Session: Mineralogy, Geochemistry, Petrology, and Volcanology Student Session (Posters)

Poster Booth No.: 326

Presenting Author:

Isabelle Susman

Authors:

Susman, Isabelle¹, Wieser, Penny E.², Kattemalavadi, Amartya³, Downs, Drew T.⁴, DeVitre, Charlotte L.⁵, Deligne, Natalia I.⁶

(1) Department of Earth and Planetary Science, University of California, Berkeley, Berkeley, CA, USA, (2) Department of Earth and Planetary Science,, University of California, Berkeley, Berkeley, CA, USA, (3) Department of Earth and Planetary Science,, University of California, Berkeley, Berkeley, CA, USA, (4) U.S. Geological Survey, Hawaiian Volcano Observatory, Hilo, HI, USA, Hilo, HI, USA, (5) Department of Earth and Planetary Science, University of California, Berkeley, CA, USA; Department of Earth and Environmental Sciences, University of Ottawa, Ottowa, ON, Canada, (6) Hawaiian Volcano Observatory, US Geological Survey, Hilo, HI, Tunisia,

Abstract:

Taʻū Island, located in American Samoa, sits above a hotspot volcano that likely erupted in the Holocene. An earthquake swarm in 2022 highlighted the lack of geophysical monitoring at the time, as well as the lack of understanding into the plumbing system of this volcano, making the source of seismic activity difficult to diagnose as volcanic or not. To constrain the depth of the magmatic plumbing system, we analyzed pockets of exsolved fluid trapped within olivine crystals (fluid inclusions, FI) in dunite xenoliths from the Faleāsao tuff cone, Ta’ū. The density of CO₂ in a FI can be measured by Raman spectroscopy, and converted into a pressure (and thus entrapment depth) using the CO₂ equation of state and an estimate of the entrapment temperature.
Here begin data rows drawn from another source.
theorem pv_fixW_split (k : Nat) : ∀ (b a w : Nat), b < 2 ^ k →
    pvFixW (a * 2 ^ k + b) (w + k) = pvFixW a w ++ pvFixW b k := by
  induction k with
  | zero =>
    intro b a w hb
    interval_cases b
    simp [pvFixW]
  | succ k ih =>
    intro b a w hb
    have hA : 2 ^ (k + 1) = 2 * 2 ^ k := by rw [pow_succ']
    have hdiv : (a * 2 ^ (k + 1) + b) / 2 = a * 2 ^ k + b / 2 := by
      rw [hA, ← mul_assoc, mul_comm a 2, mul_assoc]
      omega
    have hmod : (a * 2 ^ (k + 1) + b) % 2 = b % 2 := by
      rw [hA, ← mul_assoc, mul_comm a 2, mul_assoc]
      omega
    rw [show pvFixW (a * 2 ^ (k + 1) + b) (w + (k + 1)) =
        pvFixW ((a * 2 ^ (k + 1) + b) / 2) (w + k) ++ [Nat.digitChar ((a * 2 ^ (k + 1) + b) % 2)]
        from rfl,
      hdiv, hmod, ih (b / 2) a w (by omega),
      show pvFixW b (k + 1) = pvFixW (b / 2) k ++ [Nat.digitChar (b % 2)] from rfl,
      List.append_assoc]

theorem pv_chars_eq (bv : List Int) : pvChars bv = pvFixW (pvAcc bv) (32 * bv.length) := by
  induction bv with
  | nil => simp [pvChars, pvAcc, pvFixW]
  | cons r rest ih =>
    simp only [pvChars, pvAcc, List.foldr_cons, List.length_cons]
    have h1 : 32 * (rest.length + 1) = 32 * rest.length + 32 := by ring
    rw [h1, pv_fixW_split 32 (pvMask32 r) _ _ (pvMask32_lt r), ih]
    rfl

theorem pv_fixW_zero (w : Nat) : pvFixW 0 w = List.replicate w '0' := by
  induction w with
  | zero => simp [pvFixW]
  | succ w ih => rw [List.replicate_succ']; simp [pvFixW, ih, Nat.digitChar]

theorem pvMSB_zero : pvMSB 0 = [] := by rw [pvMSB]; simp

theorem pvMSB_one : pvMSB 1 = ['1'] := by
  rw [pvMSB]
  simp [pvMSB_zero, Nat.digitChar]

theorem pv_toDigitsCore_eq (f : Nat) : ∀ (a : Nat) (l : List Char), a < f →
    Nat.toDigitsCore 2 f a l = (if a = 0 then ['0'] else pvMSB a) ++ l := by
  induction f with
  | zero => intro a l h; omega
  | succ f ih =>
    intro a l h
    rw [Nat.toDigitsCore]
    by_cases h2 : a / 2 = 0
    · rw [if_pos h2]
      rcases (by omega : a = 0 ∨ a = 1) with rfl | rfl
      · simp [Nat.digitChar]
      · simp [pvMSB_one, Nat.digitChar]
    · rw [if_neg h2, ih (a / 2) _ (by omega), if_neg h2,
        if_neg (show ¬ a = 0 by omega)]
      conv_rhs => rw [pvMSB]
      rw [if_neg (show ¬ a = 0 by omega)]
      simp

theorem pv_toDigits_eq (a : Nat) :
    Nat.toDigits 2 a = (if a = 0 then ['0'] else pvMSB a) ++ [] := by
  exact pv_toDigitsCore_eq (a + 1) a [] (by omega)

theorem pv_pad (w : Nat) : ∀ a : Nat, 0 < w → a < 2 ^ w →
    List.replicate (w - (Nat.toDigits 2 a).length) '0' ++ Nat.toDigits 2 a = pvFixW a w := by
  induction w with
  | zero => intro a h; omega
  | succ w ih =>
    intro a _ ha
    by_cases h1 : a ≤ 1
    · have hd : Nat.toDigits 2 a = [Nat.digitChar a] := by
        rcases (by omega : a = 0 ∨ a = 1) with rfl | rfl
        · rw [pv_toDigits_eq]; simp [Nat.digitChar]
        · rw [pv_toDigits_eq]; simp [pvMSB_one, Nat.digitChar]
      have hfix : pvFixW a (w + 1) = List.replicate w '0' ++ [Nat.digitChar a] := by
        rw [show pvFixW a (w + 1) = pvFixW (a / 2) w ++ [Nat.digitChar (a % 2)] from rfl,
          show a / 2 = 0 by omega, show a % 2 = a by omega, pv_fixW_zero]
      rw [hd, hfix]
      simp
    · -- a ≥ 2
      have hmsb : Nat.toDigits 2 a = Nat.toDigits 2 (a / 2) ++ [Nat.digitChar (a % 2)] := by
        rw [pv_toDigits_eq, pv_toDigits_eq, if_neg (show ¬ a = 0 by omega),
          if_neg (show ¬ a / 2 = 0 by omega)]
        conv_lhs => rw [pvMSB]
        rw [if_neg (show ¬ a = 0 by omega)]
        simp
      have hlen : (Nat.toDigits 2 a).length = (Nat.toDigits 2 (a / 2)).length + 1 := by
        rw [hmsb]; simp
      have hw : 0 < w := by
        by_contra hw
        have hw0 : w = 0 := by omega
        subst hw0
        have ha2 : a < 2 := by simpa using ha
        omega
      rw [hlen, hmsb]
      have e1 : w + 1 - ((Nat.toDigits 2 (a / 2)).length + 1)
          = w - (Nat.toDigits 2 (a / 2)).length := by omega
      rw [e1, ← List.append_assoc, ih (a / 2) hw (by omega),
        show pvFixW a (w + 1) = pvFixW (a / 2) w ++ [Nat.digitChar (a % 2)] from rfl]

theorem pv_strings_eq (bv : List Int) :
    (bv.foldl (fun (bstring : String) (record : Int) =>
      (List.range 32).foldl (fun (bstring : String) (offset : Nat) =>
        let mask : Int := (1 : Int) <<< offset
        if PySem.Int.band record mask ≠ 0 then "1" ++ bstring else "0" ++ bstring) bstring) "")
    = (if bv.isEmpty then "" else
        String.ofList (List.replicate (32 * bv.length -
          (PySem.Int.toBinChars (bv.reverse.foldl
            (fun acc record => PySem.Int.bor (acc <<< (32 : Nat)) (PySem.Int.band record 4294967295)) 0)).length) '0'
          ++ PySem.Int.toBinChars (bv.reverse.foldl
            (fun acc record => PySem.Int.bor (acc <<< (32 : Nat)) (PySem.Int.band record 4294967295)) 0))) := by
  rw [← String.toList_inj]
  have hA : _ = pvChars bv ++ ("" : String).toList := pv_outer bv ""
  rw [hA]
  simp only [pv_acc_eq]
  cases bv with
  | nil => simp [pvChars]
  | cons r rest =>
    rw [if_neg (by simp)]
    have hbin : PySem.Int.toBinChars ((pvAcc (r :: rest) : Nat) : Int)
        = Nat.toDigits 2 (pvAcc (r :: rest)) := by
      unfold PySem.Int.toBinChars
      rw [if_neg (not_lt.mpr (Int.natCast_nonneg _))]
      simp
    simp only [hbin]
    rw [pv_chars_eq]
    have hlt := pv_acc_lt (r :: rest)
    have hpos : 0 < 32 * (r :: rest).length := by simp
    rw [← pv_pad (32 * (r :: rest).length) (pvAcc (r :: rest)) hpos hlt]
    simp [String.toList_ofList]

-- ===== VERDICT (by name: the statement is the Claim_ definition above) =====
theorem bitvector2str_spec : Claim_equal_bitvector2str := by
  intro bv size _
  unfold Spec_bitvector2str bitvector2str bitvector2str_alt
  simp only []
  rw [pv_strings_eq]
Initial FI analyses reveal highly varied densities within individual crystals (0.1–0.5 g/cm³), yielding storage depths spanning 1–8 km. We hypothesize that this variation stems from the sequestration of CO₂ as carbonate onto the walls of FIs, identified by a peak at 1090 cm^-1 in Raman spectra. While not all spectra exhibit this peak when analyzed at the center of the FI, carbonate is apparent in 2D Raman mapping. We heated crystals in O₂-stripped Ar gas up to 1150°C for 3 minutes using a Linkam stage, causing the carbonate to break down into CO₂ (see DeVitre et al. 2023). Post-heating Raman analysis reveals a much narrower density range of ~0.4–0.6 g/cm³. The CO₂ densities in 3 individual FI measured before and after heating increase from ~0.35–0.4 to 0.55–0.6 g/cm³. These results show that carbonate, even when not present in individual spectra, can result in an underestimation of FI densities. Preliminary chemical data shows a narrow range of olivine compositions (Fo_86–87, [Mg/(Mg+Fe2⁺)] molar%) within each xenolith, but with several Fo unit variations between xenoliths, indicative of storage of separate cumulate bodies. Additional FI barometry on heated samples will allow us to quantify the effects of carbonate on FI densities, as well as further explore the geometry of Ta’ū’s magmatic system. Overall, this research will allow us to place preliminary pressure and depth constraints on Taʻū volcano’s plumbing system, while also providing the community with a workflow to reliably obtain FI pressures from carbonate-rich samples. 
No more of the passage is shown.